> **Task instructions**
Write the records out once more, exactly as they are given.

(Data for this task begins)

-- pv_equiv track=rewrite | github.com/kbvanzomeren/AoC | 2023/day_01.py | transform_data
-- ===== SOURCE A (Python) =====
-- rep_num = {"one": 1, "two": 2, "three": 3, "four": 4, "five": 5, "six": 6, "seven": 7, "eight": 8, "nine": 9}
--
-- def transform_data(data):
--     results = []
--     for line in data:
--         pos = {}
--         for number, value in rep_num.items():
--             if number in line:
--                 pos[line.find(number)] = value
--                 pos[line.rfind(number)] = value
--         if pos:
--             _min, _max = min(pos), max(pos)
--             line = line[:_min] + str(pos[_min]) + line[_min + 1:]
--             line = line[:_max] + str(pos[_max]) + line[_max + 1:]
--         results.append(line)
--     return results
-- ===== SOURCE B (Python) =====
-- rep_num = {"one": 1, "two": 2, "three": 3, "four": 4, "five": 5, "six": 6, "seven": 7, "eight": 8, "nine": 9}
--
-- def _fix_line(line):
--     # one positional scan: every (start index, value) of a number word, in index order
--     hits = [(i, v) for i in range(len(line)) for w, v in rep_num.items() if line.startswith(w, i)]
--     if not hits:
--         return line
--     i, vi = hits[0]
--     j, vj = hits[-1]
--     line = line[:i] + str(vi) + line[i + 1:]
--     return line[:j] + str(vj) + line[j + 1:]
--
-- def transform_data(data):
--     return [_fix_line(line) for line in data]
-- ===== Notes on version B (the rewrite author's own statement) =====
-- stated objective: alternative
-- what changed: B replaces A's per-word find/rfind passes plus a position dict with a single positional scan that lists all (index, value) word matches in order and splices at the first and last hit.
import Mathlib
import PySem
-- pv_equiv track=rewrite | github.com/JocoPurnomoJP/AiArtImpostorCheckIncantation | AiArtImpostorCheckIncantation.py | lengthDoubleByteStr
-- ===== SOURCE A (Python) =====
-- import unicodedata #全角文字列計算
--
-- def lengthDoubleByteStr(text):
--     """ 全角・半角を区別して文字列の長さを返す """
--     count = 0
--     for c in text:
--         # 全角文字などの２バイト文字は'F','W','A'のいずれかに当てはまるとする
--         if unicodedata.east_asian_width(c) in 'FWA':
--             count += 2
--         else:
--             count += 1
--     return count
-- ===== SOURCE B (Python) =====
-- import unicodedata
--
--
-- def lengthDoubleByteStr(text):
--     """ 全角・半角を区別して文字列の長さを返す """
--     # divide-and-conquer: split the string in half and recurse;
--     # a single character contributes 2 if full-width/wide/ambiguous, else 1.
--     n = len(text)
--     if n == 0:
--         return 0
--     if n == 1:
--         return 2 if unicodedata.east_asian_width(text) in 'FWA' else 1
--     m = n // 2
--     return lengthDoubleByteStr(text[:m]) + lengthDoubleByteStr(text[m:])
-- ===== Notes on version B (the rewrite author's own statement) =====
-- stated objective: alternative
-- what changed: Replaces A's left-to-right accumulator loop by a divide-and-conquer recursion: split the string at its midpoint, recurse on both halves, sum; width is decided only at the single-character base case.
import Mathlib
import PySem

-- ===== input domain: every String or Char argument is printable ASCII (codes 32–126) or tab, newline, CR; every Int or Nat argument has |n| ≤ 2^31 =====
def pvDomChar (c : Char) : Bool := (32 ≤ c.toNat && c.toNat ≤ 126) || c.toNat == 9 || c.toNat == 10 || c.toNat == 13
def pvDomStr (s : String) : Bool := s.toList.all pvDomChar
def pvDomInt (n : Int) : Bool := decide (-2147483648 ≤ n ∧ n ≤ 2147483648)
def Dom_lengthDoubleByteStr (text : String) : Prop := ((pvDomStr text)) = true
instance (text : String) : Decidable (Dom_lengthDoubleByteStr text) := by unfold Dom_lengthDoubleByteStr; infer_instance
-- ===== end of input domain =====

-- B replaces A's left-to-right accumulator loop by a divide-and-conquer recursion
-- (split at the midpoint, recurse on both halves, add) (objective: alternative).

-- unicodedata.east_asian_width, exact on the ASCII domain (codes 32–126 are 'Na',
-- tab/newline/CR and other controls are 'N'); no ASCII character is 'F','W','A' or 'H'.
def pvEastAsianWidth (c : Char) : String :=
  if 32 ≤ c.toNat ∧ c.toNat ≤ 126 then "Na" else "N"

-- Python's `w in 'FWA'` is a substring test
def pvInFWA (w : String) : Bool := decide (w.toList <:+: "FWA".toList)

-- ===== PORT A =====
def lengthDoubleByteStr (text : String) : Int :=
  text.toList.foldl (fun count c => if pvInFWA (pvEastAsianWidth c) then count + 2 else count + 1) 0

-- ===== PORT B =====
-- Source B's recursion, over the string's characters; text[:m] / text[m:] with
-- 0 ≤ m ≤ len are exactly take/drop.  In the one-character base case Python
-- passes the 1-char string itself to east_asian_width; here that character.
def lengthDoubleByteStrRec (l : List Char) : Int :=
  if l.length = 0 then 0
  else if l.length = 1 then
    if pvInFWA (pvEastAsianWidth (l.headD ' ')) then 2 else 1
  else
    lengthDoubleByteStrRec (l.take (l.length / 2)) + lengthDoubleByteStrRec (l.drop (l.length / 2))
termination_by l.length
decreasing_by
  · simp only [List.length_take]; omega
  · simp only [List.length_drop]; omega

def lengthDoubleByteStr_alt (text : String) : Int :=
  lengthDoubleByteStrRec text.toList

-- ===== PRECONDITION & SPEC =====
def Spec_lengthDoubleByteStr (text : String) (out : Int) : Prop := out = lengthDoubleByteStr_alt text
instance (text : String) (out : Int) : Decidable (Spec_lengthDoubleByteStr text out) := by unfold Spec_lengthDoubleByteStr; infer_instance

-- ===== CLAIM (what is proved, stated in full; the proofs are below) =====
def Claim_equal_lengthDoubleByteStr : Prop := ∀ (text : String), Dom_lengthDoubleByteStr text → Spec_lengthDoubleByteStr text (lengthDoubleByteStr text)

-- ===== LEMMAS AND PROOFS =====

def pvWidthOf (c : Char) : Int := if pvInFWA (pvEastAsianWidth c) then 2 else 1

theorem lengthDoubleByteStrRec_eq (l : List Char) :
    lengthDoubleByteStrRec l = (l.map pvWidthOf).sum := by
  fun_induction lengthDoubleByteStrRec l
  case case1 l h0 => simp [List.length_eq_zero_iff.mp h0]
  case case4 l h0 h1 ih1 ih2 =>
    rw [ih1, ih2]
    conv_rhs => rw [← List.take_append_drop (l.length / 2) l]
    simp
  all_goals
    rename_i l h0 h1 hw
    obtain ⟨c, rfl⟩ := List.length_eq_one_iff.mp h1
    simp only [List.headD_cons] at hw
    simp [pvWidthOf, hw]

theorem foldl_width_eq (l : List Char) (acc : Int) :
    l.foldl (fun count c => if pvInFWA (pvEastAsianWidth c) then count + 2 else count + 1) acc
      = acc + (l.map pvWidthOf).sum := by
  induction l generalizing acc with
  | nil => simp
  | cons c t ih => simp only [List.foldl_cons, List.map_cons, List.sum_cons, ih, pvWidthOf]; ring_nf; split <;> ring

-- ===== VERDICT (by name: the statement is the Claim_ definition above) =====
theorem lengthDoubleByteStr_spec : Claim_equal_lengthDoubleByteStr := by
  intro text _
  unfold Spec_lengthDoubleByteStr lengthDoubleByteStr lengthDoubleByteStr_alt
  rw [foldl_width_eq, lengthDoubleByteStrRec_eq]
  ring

(Data for this task ends)

> **Answer space**
-- pv_equiv track=rewrite | github.com/kbvanzomeren/AoC | 2023/day_01.py | transform_data
-- ===== SOURCE A (Python) =====
-- rep_num = {"one": 1, "two": 2, "three": 3, "four": 4, "five": 5, "six": 6, "seven": 7, "eight": 8, "nine": 9}
--
-- def transform_data(data):
--     results = []
--     for line in data:
--         pos = {}
--         for number, value in rep_num.items():
--             if number in line:
--                 pos[line.find(number)] = value
--                 pos[line.rfind(number)] = value
--         if pos:
--             _min, _max = min(pos), max(pos)
--             line = line[:_min] + str(pos[_min]) + line[_min + 1:]
--             line = line[:_max] + str(pos[_max]) + line[_max + 1:]
--         results.append(line)
--     return results
-- ===== SOURCE B (Python) =====
-- rep_num = {"one": 1, "two": 2, "three": 3, "four": 4, "five": 5, "six": 6, "seven": 7, "eight": 8, "nine": 9}
--
-- def _fix_line(line):
--     # one positional scan: every (start index, value) of a number word, in index order
--     hits = [(i, v) for i in range(len(line)) for w, v in rep_num.items() if line.startswith(w, i)]
--     if not hits:
--         return line
--     i, vi = hits[0]
--     j, vj = hits[-1]
--     line = line[:i] + str(vi) + line[i + 1:]
--     return line[:j] + str(vj) + line[j + 1:]
--
-- def transform_data(data):
--     return [_fix_line(line) for line in data]
-- ===== Notes on version B (the rewrite author's own statement) =====
-- stated objective: alternative
-- what changed: B replaces A's per-word find/rfind passes plus a position dict with a single positional scan that lists all (index, value) word matches in order and splices at the first and last hit.
import Mathlib
import PySem
-- pv_equiv track=rewrite | github.com/JocoPurnomoJP/AiArtImpostorCheckIncantation | AiArtImpostorCheckIncantation.py | lengthDoubleByteStr
-- ===== SOURCE A (Python) =====
-- import unicodedata #全角文字列計算
--
-- def lengthDoubleByteStr(text):
--     """ 全角・半角を区別して文字列の長さを返す """
--     count = 0
--     for c in text:
--         # 全角文字などの２バイト文字は'F','W','A'のいずれかに当てはまるとする
--         if unicodedata.east_asian_width(c) in 'FWA':
--             count += 2
--         else:
--             count += 1
--     return count
-- ===== SOURCE B (Python) =====
-- import unicodedata
--
--
-- def lengthDoubleByteStr(text):
--     """ 全角・半角を区別して文字列の長さを返す """
--     # divide-and-conquer: split the string in half and recurse;
--     # a single character contributes 2 if full-width/wide/ambiguous, else 1.
--     n = len(text)
--     if n == 0:
--         return 0
--     if n == 1:
--         return 2 if unicodedata.east_asian_width(text) in 'FWA' else 1
--     m = n // 2
--     return lengthDoubleByteStr(text[:m]) + lengthDoubleByteStr(text[m:])
-- ===== Notes on version B (the rewrite author's own statement) =====
-- stated objective: alternative
-- what changed: Replaces A's left-to-right accumulator loop by a divide-and-conquer recursion: split the string at its midpoint, recurse on both halves, sum; width is decided only at the single-character base case.
import Mathlib
import PySem

-- ===== input domain: every String or Char argument is printable ASCII (codes 32–126) or tab, newline, CR; every Int or Nat argument has |n| ≤ 2^31 =====
def pvDomChar (c : Char) : Bool := (32 ≤ c.toNat && c.toNat ≤ 126) || c.toNat == 9 || c.toNat == 10 || c.toNat == 13
def pvDomStr (s : String) : Bool := s.toList.all pvDomChar
def pvDomInt (n : Int) : Bool := decide (-2147483648 ≤ n ∧ n ≤ 2147483648)
def Dom_lengthDoubleByteStr (text : String) : Prop := ((pvDomStr text)) = true
instance (text : String) : Decidable (Dom_lengthDoubleByteStr text) := by unfold Dom_lengthDoubleByteStr; infer_instance
-- ===== end of input domain =====

-- B replaces A's left-to-right accumulator loop by a divide-and-conquer recursion
-- (split at the midpoint, recurse on both halves, add) (objective: alternative).

-- unicodedata.east_asian_width, exact on the ASCII domain (codes 32–126 are 'Na',
-- tab/newline/CR and other controls are 'N'); no ASCII character is 'F','W','A' or 'H'.
def pvEastAsianWidth (c : Char) : String :=
  if 32 ≤ c.toNat ∧ c.toNat ≤ 126 then "Na" else "N"

-- Python's `w in 'FWA'` is a substring test
def pvInFWA (w : String) : Bool := decide (w.toList <:+: "FWA".toList)

-- ===== PORT A =====
def lengthDoubleByteStr (text : String) : Int :=
  text.toList.foldl (fun count c => if pvInFWA (pvEastAsianWidth c) then count + 2 else count + 1) 0

-- ===== PORT B =====
-- Source B's recursion, over the string's characters; text[:m] / text[m:] with
-- 0 ≤ m ≤ len are exactly take/drop.  In the one-character base case Python
-- passes the 1-char string itself to east_asian_width; here that character.
def lengthDoubleByteStrRec (l : List Char) : Int :=
  if l.length = 0 then 0
  else if l.length = 1 then
    if pvInFWA (pvEastAsianWidth (l.headD ' ')) then 2 else 1
  else
    lengthDoubleByteStrRec (l.take (l.length / 2)) + lengthDoubleByteStrRec (l.drop (l.length / 2))
termination_by l.length
decreasing_by
  · simp only [List.length_take]; omega
  · simp only [List.length_drop]; omega

def lengthDoubleByteStr_alt (text : String) : Int :=
  lengthDoubleByteStrRec text.toList

-- ===== PRECONDITION & SPEC =====
def Spec_lengthDoubleByteStr (text : String) (out : Int) : Prop := out = lengthDoubleByteStr_alt text
instance (text : String) (out : Int) : Decidable (Spec_lengthDoubleByteStr text out) := by unfold Spec_lengthDoubleByteStr; infer_instance

-- ===== CLAIM (what is proved, stated in full; the proofs are below) =====
def Claim_equal_lengthDoubleByteStr : Prop := ∀ (text : String), Dom_lengthDoubleByteStr text → Spec_lengthDoubleByteStr text (lengthDoubleByteStr text)

-- ===== LEMMAS AND PROOFS =====

def pvWidthOf (c : Char) : Int := if pvInFWA (pvEastAsianWidth c) then 2 else 1

theorem lengthDoubleByteStrRec_eq (l : List Char) :
    lengthDoubleByteStrRec l = (l.map pvWidthOf).sum := by
  fun_induction lengthDoubleByteStrRec l
  case case1 l h0 => simp [List.length_eq_zero_iff.mp h0]
  case case4 l h0 h1 ih1 ih2 =>
    rw [ih1, ih2]
    conv_rhs => rw [← List.take_append_drop (l.length / 2) l]
    simp
  all_goals
    rename_i l h0 h1 hw
    obtain ⟨c, rfl⟩ := List.length_eq_one_iff.mp h1
    simp only [List.headD_cons] at hw
    simp [pvWidthOf, hw]

theorem foldl_width_eq (l : List Char) (acc : Int) :
    l.foldl (fun count c => if pvInFWA (pvEastAsianWidth c) then count + 2 else count + 1) acc
      = acc + (l.map pvWidthOf).sum := by
  induction l generalizing acc with
  | nil => simp
  | cons c t ih => simp only [List.foldl_cons, List.map_cons, List.sum_cons, ih, pvWidthOf]; ring_nf; split <;> ring

-- ===== VERDICT (by name: the statement is the Claim_ definition above) =====
theorem lengthDoubleByteStr_spec : Claim_equal_lengthDoubleByteStr := by
  intro text _
  unfold Spec_lengthDoubleByteStr lengthDoubleByteStr lengthDoubleByteStr_alt
  rw [foldl_width_eq, lengthDoubleByteStrRec_eq]
  ring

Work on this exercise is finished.